After acquiring a sewing machine for working on your denim fabrics, the first step is to set it up before use.
Though each machine comes with its own instruction manual to help you set it up, special preparation is required before sewing on denim because it is a thick fabric that requires a different approach.
To help you in doing this, the guide below shows you the items and steps required specifically for denim and after going through them, you will be able to create jeans stitches without harming the machine or any other attached equipment.
Which needle to use
Because denim is a tough fabric, it is advised to use heavy-duty needles that are specially made for sewing denim or a universal one that’s at minimum size 90/14. If the denim is too thick, switch this to a size 100/16 needle so that it does not break.
Structurally, the needle should have a reinforced blade construction and this will help to minimize the risk of breaking, bending, or skipping stitches.
Once you have identified such a needle, the next step is installation and this is not a difficult task. Simply push the needle into the clamp until you hear it click into position, then tighten the clamp screw firmly using a screwdriver or Allen wrench.
Which thread to use
Apart from the heavy-duty needle, you also need to use heavy-duty jeans thread, especially when putting in some topstitching.
If such a thread is not available, you can substitute it for a strong polyester thread or upholstery thread, and this comes in very handy when flat-felling.
Alternatively, you can just use 2 spools of thread at once to achieve the same strength and outcome, but this is not recommended.
As for the threading, the process is no different compared to using a regular thread, in which you are supposed to fill the bobbin and then thread the upper and lower part of the machine.
The best speed settings
Even if you like stitching at fast speeds, with denim, you have to slow it down a bit because the machine will be having a hard time stitching through.
Additionally, you also need to move at a slow pace so that you do not make any mistakes when lining out the stitches.
To determine the best speed that works for you and your machine, it is recommended that you practice first using scrap jeans fabric at different speeds. This will help you pick the most optimal pace where you are neither too slow to delay the work nor too fast to ruin the stitching.

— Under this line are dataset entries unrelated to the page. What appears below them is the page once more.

-- pv_equiv track=rewrite | github.com/SergeyLipatnikov/AlgorythmPython | Keymaker.py | KeymasterWork
-- ===== SOURCE A (Python) =====
-- def KeymasterWork(Array, N):
--
--     for i in range(N):
--
--         if i == 0:
--
--             Array = FirstIteration(Array,N)
--
--         else :
--
--             Temp = i
--
--             Array = Iteration(Array,Temp,N)
--
--     return Array
--
-- def FirstIteration(Array,N):
--
--     for i in range(N):
--
--         Array[i] = not(Array[i])
--
--     return Array
--
-- def Iteration(Array,i,N):
--
--     for k in range(i,N,i+1):
--
--         Array[k] = not(Array[k])
--
--     return Array
-- ===== SOURCE B (Python) =====
-- def KeymasterWork(Array, N):
--     # Index j is toggled once per divisor of j+1, so it ends up flipped
--     # exactly when j+1 is a perfect square (odd divisor count).
--     # Note: A mutates Array in place; B builds a new list (return value equal).
--     squares = set()
--     s, step = 1, 3
--     while s <= N:
--         squares.add(s)
--         s += step
--         step += 2
--     return [(not b) if (j + 1) in squares else b for j, b in enumerate(Array)]
-- ===== Notes on version B (the rewrite author's own statement) =====
-- stated objective: faster
-- what changed: A runs one toggle pass per divisor step (for each i < N toggling indices i, 2i+1, ... with stride i+1); B uses the fact that index j is toggled once per divisor of j+1, so it flips exactly the positions whose 1-based index is a perfect square, collecting the squares up to N in one O(sqrt N) loop and doing a single pass over the list. B returns a new list instead of mutating Array in place (the return values are equal).
import Mathlib
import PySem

In most cases though, you will find that the best speed for denim sewing is about 800 to 1100 stitches per minute. With this in mind, you can adjust the speed slider controller to the pace that works for you.
Thread tension to use
Thread tensioning is basically the control of how tight the spool and bobbin thread is pulled. This is usually set manually on most machines, which have a variable setting from loose to tight.
Most sewing machines come with a manual that you can refer to on the tension that is required for different fabrics but generally, you need a higher tension for thick and tough fabrics such as denim.

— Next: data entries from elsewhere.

-- pv_equiv track=rewrite | github.com/reenadangi/python | python_stack/Algos/leetcode_may/JewelsandStones.py | heights
-- ===== SOURCE A (Python) =====
-- def heights(arr):
--     res=[]
--     for i in arr:
--         if i>0 and i not in res:
--             if len(res)>0:
--                 if i>res[-1]:
--                     res.append(i)
--             else:
--                 res.append(i)
--     return res
-- ===== SOURCE B (Python) =====
-- def heights(arr):
--     # Record-based reformulation: an element is kept by A exactly when it is a
--     # strict record of the whole prefix (greater than every earlier element)
--     # and positive.  Stage 1 builds the prefix-maximum table; stage 2 selects.
--     pmax = []          # pmax[k] = max(arr[:k]), None for the empty prefix
--     m = None
--     for x in arr:
--         pmax.append(m)
--         m = x if m is None or x > m else m
--     return [x for x, p in zip(arr, pmax) if x > 0 and (p is None or x > p)]
-- ===== Notes on version B (the rewrite author's own statement) =====
-- stated objective: faster
-- what changed: Replaced A's stateful filtering against the result list (membership scan + last-element comparison) by a record-based two-stage algorithm: build a prefix-maximum table of the input, then keep exactly the positive strict records; correctness rests on the lemma that A's last kept value always equals the running prefix maximum.
import Mathlib
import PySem

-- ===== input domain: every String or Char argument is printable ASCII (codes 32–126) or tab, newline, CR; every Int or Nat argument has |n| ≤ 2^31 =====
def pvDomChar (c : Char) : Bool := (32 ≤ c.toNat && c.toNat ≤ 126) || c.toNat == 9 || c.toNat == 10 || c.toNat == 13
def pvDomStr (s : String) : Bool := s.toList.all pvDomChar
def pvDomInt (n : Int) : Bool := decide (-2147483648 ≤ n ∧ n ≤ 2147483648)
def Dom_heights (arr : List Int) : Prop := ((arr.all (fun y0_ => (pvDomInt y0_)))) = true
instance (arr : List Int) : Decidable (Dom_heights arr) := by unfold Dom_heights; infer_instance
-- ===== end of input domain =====

-- B replaces A's stateful filtering against the result list by a record-based two-stage
-- algorithm (prefix-maximum table, then select the positive strict records): O(n) vs O(n^2).

-- ===== PORT A =====
-- one loop iteration of A: the same branch structure, in the same order
def heightsStep (res : List Int) (i : Int) : List Int :=
  if i > 0 ∧ ¬ res.contains i then
    if res.length > 0 then
      -- res[-1]; the none case is unreachable because len(res) > 0
      match PySem.List.pyGet? res (-1) with
      | some last => if i > last then res ++ [i] else res
      | none => res
    else res ++ [i]
  else res

def heights (arr : List Int) : List Int := arr.foldl heightsStep []

-- ===== PORT B =====
-- stage 1: one fold appending the running maximum before it is updated
-- ('m = x if m is None or x > m else m')
def pmaxStep (st : List (Option Int) × Option Int) (x : Int) : List (Option Int) × Option Int :=
  (st.1 ++ [st.2],
   match st.2 with
   | none => some x
   | some l => if x > l then some x else some l)

-- stage 2: the comprehension '[x for x, p in zip(arr, pmax) if x > 0 and (p is None or x > p)]'
def heights_alt (arr : List Int) : List Int :=
  ((arr.zip (arr.foldl pmaxStep ([], none)).1).filter
      (fun xp => decide (xp.1 > 0) &&
        match xp.2 with
        | none => true
        | some l => decide (xp.1 > l))).map Prod.fst

-- ===== PRECONDITION & SPEC =====
def Spec_heights (arr : List Int) (out : List Int) : Prop := out = heights_alt arr
instance (arr : List Int) (out : List Int) : Decidable (Spec_heights arr out) := by unfold Spec_heights; infer_instance

-- ===== CLAIM (what is proved, stated in full; the proofs are below) =====
def Claim_equal_heights : Prop := ∀ (arr : List Int), Dom_heights arr → Spec_heights arr (heights arr)

-- ===== LEMMAS AND PROOFS =====

-- running-maximum update, shared reference point for both proofs
def omax (m : Option Int) (x : Int) : Option Int :=
  match m with
  | none => some x
  | some l => if x > l then some x else some l

-- reference recursion: keep the positive strict records, carrying the prefix maximum
-- the selection condition, as the Boolean the filter uses
def keepB (m : Option Int) (i : Int) : Bool :=
  decide (i > 0) && match m with | none => true | some l => decide (i > l)

def recSpec (m : Option Int) : List Int → List Int
  | [] => []
  | i :: rest =>
    if keepB m i then i :: recSpec (omax m i) rest
    else recSpec (omax m i) rest

-- the prefix-maximum table, written recursively
def pmaxList (m : Option Int) : List Int → List (Option Int)
  | [] => []
  | i :: rest => m :: pmaxList (omax m i) rest

theorem pmax_fold (arr : List Int) (acc : List (Option Int)) (m : Option Int) :
    (arr.foldl pmaxStep (acc, m)).1 = acc ++ pmaxList m arr := by
  induction arr generalizing acc m with
  | nil => simp [pmaxList]
  | cons i rest ih =>
    simp only [List.foldl_cons, pmaxStep, pmaxList]
    rw [ih]
    simp [omax]

theorem alt_eq_recSpec_aux (arr : List Int) (m : Option Int) :
    ((arr.zip (pmaxList m arr)).filter
        (fun xp => decide (xp.1 > 0) &&
          match xp.2 with
          | none => true
          | some l => decide (xp.1 > l))).map Prod.fst = recSpec m arr := by
  induction arr generalizing m with
  | nil => simp [pmaxList, recSpec]
  | cons i rest ih =>
    simp only [pmaxList, List.zip_cons_cons, List.filter_cons, recSpec]
    cases m with
    | none =>
      by_cases hi : i > 0 <;> simp [keepB, hi, ih]
    | some l =>
      by_cases hi : i > 0 <;> by_cases hl : i > l <;> simp [keepB, hi, hl, ih]

theorem alt_eq_recSpec (arr : List Int) : heights_alt arr = recSpec none arr := by
  unfold heights_alt
  rw [pmax_fold arr [] none, List.nil_append, alt_eq_recSpec_aux]

-- in a strictly increasing list, every member is ≤ the last element
theorem mem_le_getLast (res : List Int) (l : Int) (hp : res.Pairwise (· < ·))
    (hl : res.getLast? = some l) : ∀ x ∈ res, x ≤ l := by
  induction res with
  | nil => simp at hl
  | cons a t ih =>
    intro x hx
    rcases List.mem_cons.mp hx with rfl | hxt
    · cases t with
      | nil => simp at hl; omega
      | cons b u =>
        have hbl : b ∈ (b :: u) := List.mem_cons_self
        have hab : x < b := (List.pairwise_cons.mp hp).1 b hbl
        have := ih (List.pairwise_cons.mp hp).2 (by simpa using hl) b hbl
        omega
    · cases t with
      | nil => simp at hxt
      | cons b u =>
        exact ih (List.pairwise_cons.mp hp).2 (by simpa using hl) x hxt

-- the relation between A's loop state (res) and the reference's prefix maximum m:
-- res is strictly increasing, and either no positive has been seen (res empty, m ≤ 0 or none)
-- or the last kept value equals m and is positive
def StRel (res : List Int) (m : Option Int) : Prop :=
  res.Pairwise (· < ·) ∧
    ((res = [] ∧ (m = none ∨ ∃ l, m = some l ∧ l ≤ 0)) ∨
     (∃ l, m = some l ∧ res.getLast? = some l ∧ l > 0))

theorem heights_invariant (arr res : List Int) (m : Option Int) (hr : StRel res m) :
    arr.foldl heightsStep res = res ++ recSpec m arr := by
  induction arr generalizing res m with
  | nil => simp [recSpec]
  | cons i rest ih =>
    obtain ⟨hp, hcase⟩ := hr
    rcases hcase with ⟨hres, hm⟩ | ⟨l, hm, hlast, hlpos⟩
    · -- res = [], no positive seen yet
      subst hres
      have step_eq : heightsStep [] i = if i > 0 then [i] else [] := by
        unfold heightsStep; split_ifs with h1 h2 <;> simp_all
      have keep_iff : keepB m i = true ↔ i > 0 := by
        rcases hm with rfl | ⟨l, rfl, hl⟩
        · simp [keepB]
        · simp [keepB]; omega
      by_cases hi : i > 0
      · rw [List.foldl_cons, step_eq, if_pos hi]
        have hrel : StRel [i] (omax m i) := by
          refine ⟨by simp, Or.inr ⟨i, ?_, by simp, hi⟩⟩
          rcases hm with rfl | ⟨l, rfl, hl⟩
          · simp [omax]
          · simp [omax]; omega
        rw [ih [i] (omax m i) hrel]
        rw [recSpec, if_pos (keep_iff.mpr hi)]
        simp
      · rw [List.foldl_cons, step_eq, if_neg hi]
        have hrel : StRel [] (omax m i) := by
          refine ⟨by simp, Or.inl ⟨rfl, ?_⟩⟩
          rcases hm with rfl | ⟨l, rfl, hl⟩
          · exact Or.inr ⟨i, by simp [omax], by omega⟩
          · refine Or.inr ?_
            simp only [omax]
            by_cases h : i > l
            · exact ⟨i, by simp [h], by omega⟩
            · exact ⟨l, by simp [h], hl⟩
        rw [ih [] (omax m i) hrel]
        rw [recSpec, if_neg (by rw [keep_iff]; exact hi)]
    · -- a positive has been kept; res.getLast? = some l = m, l > 0
      subst hm
      have hne : res ≠ [] := by intro h; subst h; simp at hlast
      have hlen : res.length > 0 := List.length_pos_iff.mpr hne
      have step_eq : heightsStep res i = if i > l then res ++ [i] else res := by
        unfold heightsStep
        rw [PySem.List.pyGet?_neg_one, hlast]
        by_cases hil : i > l
        · have hnotin : i ∉ res := by
            intro hmem
            have := mem_le_getLast res l hp hlast i hmem
            omega
          have hi : i > 0 := by omega
          simp [hi, hil, hnotin, hlen]
        · by_cases hi : i > 0
          · by_cases hin : i ∈ res
            · simp [hi, hil, hin]
            · simp [hi, hil, hin, hlen]
          · simp [hi]; omega
      have keep_iff : keepB (some l) i = true ↔ i > l := by
        simp [keepB]; omega
      by_cases hil : i > l
      · rw [List.foldl_cons, step_eq, if_pos hil]
        have hp' : (res ++ [i]).Pairwise (· < ·) := by
          rw [List.pairwise_append]
          refine ⟨hp, by simp, ?_⟩
          intro x hx y hy
          simp at hy; subst hy
          have := mem_le_getLast res l hp hlast x hx
          omega
        have hrel : StRel (res ++ [i]) (omax (some l) i) := by
          refine ⟨hp', Or.inr ⟨i, by simp [omax, hil], by simp, by omega⟩⟩
        rw [ih (res ++ [i]) _ hrel]
        rw [recSpec, if_pos (keep_iff.mpr hil)]
        simp
      · rw [List.foldl_cons, step_eq, if_neg hil]
        have hrel : StRel res (omax (some l) i) := by
          refine ⟨hp, Or.inr ⟨l, by simp [omax, hil], hlast, hlpos⟩⟩
        rw [ih res _ hrel]
        rw [recSpec, if_neg (by rw [keep_iff]; exact hil)]

-- ===== VERDICT (by name: the statement is the Claim_ definition above) =====
theorem heights_spec : Claim_equal_heights := by
  intro arr _
  unfold Spec_heights heights
  rw [alt_eq_recSpec]
  have := heights_invariant arr [] none ⟨by simp, Or.inl ⟨rfl, Or.inl rfl⟩⟩
  simpa using this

The top tension dial is numbered or labeled differently in different machines, but in most cases, you get a range of 0 to 9, which indicates loose to tight respectively.
With the normal setting being at the middle (4), you will have to adjust this to a higher number by turning the tensioning dial that is located either at the front or top part of the machine.
Type of presser foot to use
Even though a standard presser foot might work, it is recommended to install one that is specifically suited for denim such as a roller foot, which actually contains rollers that help in feeding in the fabric as the rollers rotate. This reduces the friction in the feeding process while also preventing slipping, puckering, or jamming, giving you an easier time.
When using specific brands of sewing machines such as Bernina, you can use specific presser feet such as the labeled jeans presser foot, which is customized fully for this thick fabric. An edgestitch foot is also a good option to consider.
The best stitch pattern to use
The best stitch to use on denim seams is the topstitch, which is a straight stitch, because it is both decorative and functional, though you can use a thread with the same color as the fabric if you don’t want the stitch to be visible. A specially designed foot called the edgestitch foot is used to produce the top stitch with a sewing machine.
However, this does not mean that you are limited to this design. You can also go for the zigzag stitch or even any of the decorative stitches, depending on what you want to create, but these are not ideal for seam stitching.
Something important to note though is that you should play around with these settings on the selection panel while practicing on scrap fabric before actual use so that you do not ruin your creation.
Presser foot position
The presser foot can be raised to 2 different positions using the presser foot lifter.
Unless you are working on larger projects like quilts or blankets, you do not need an extension table to sew denim clothes. Some machines offer up to 23 inches working space which is sufficient when you do your work.
However, an extension table is still ideal because it gives you a larger surface to lay all the material for easy feeding, which leads to neat stitching.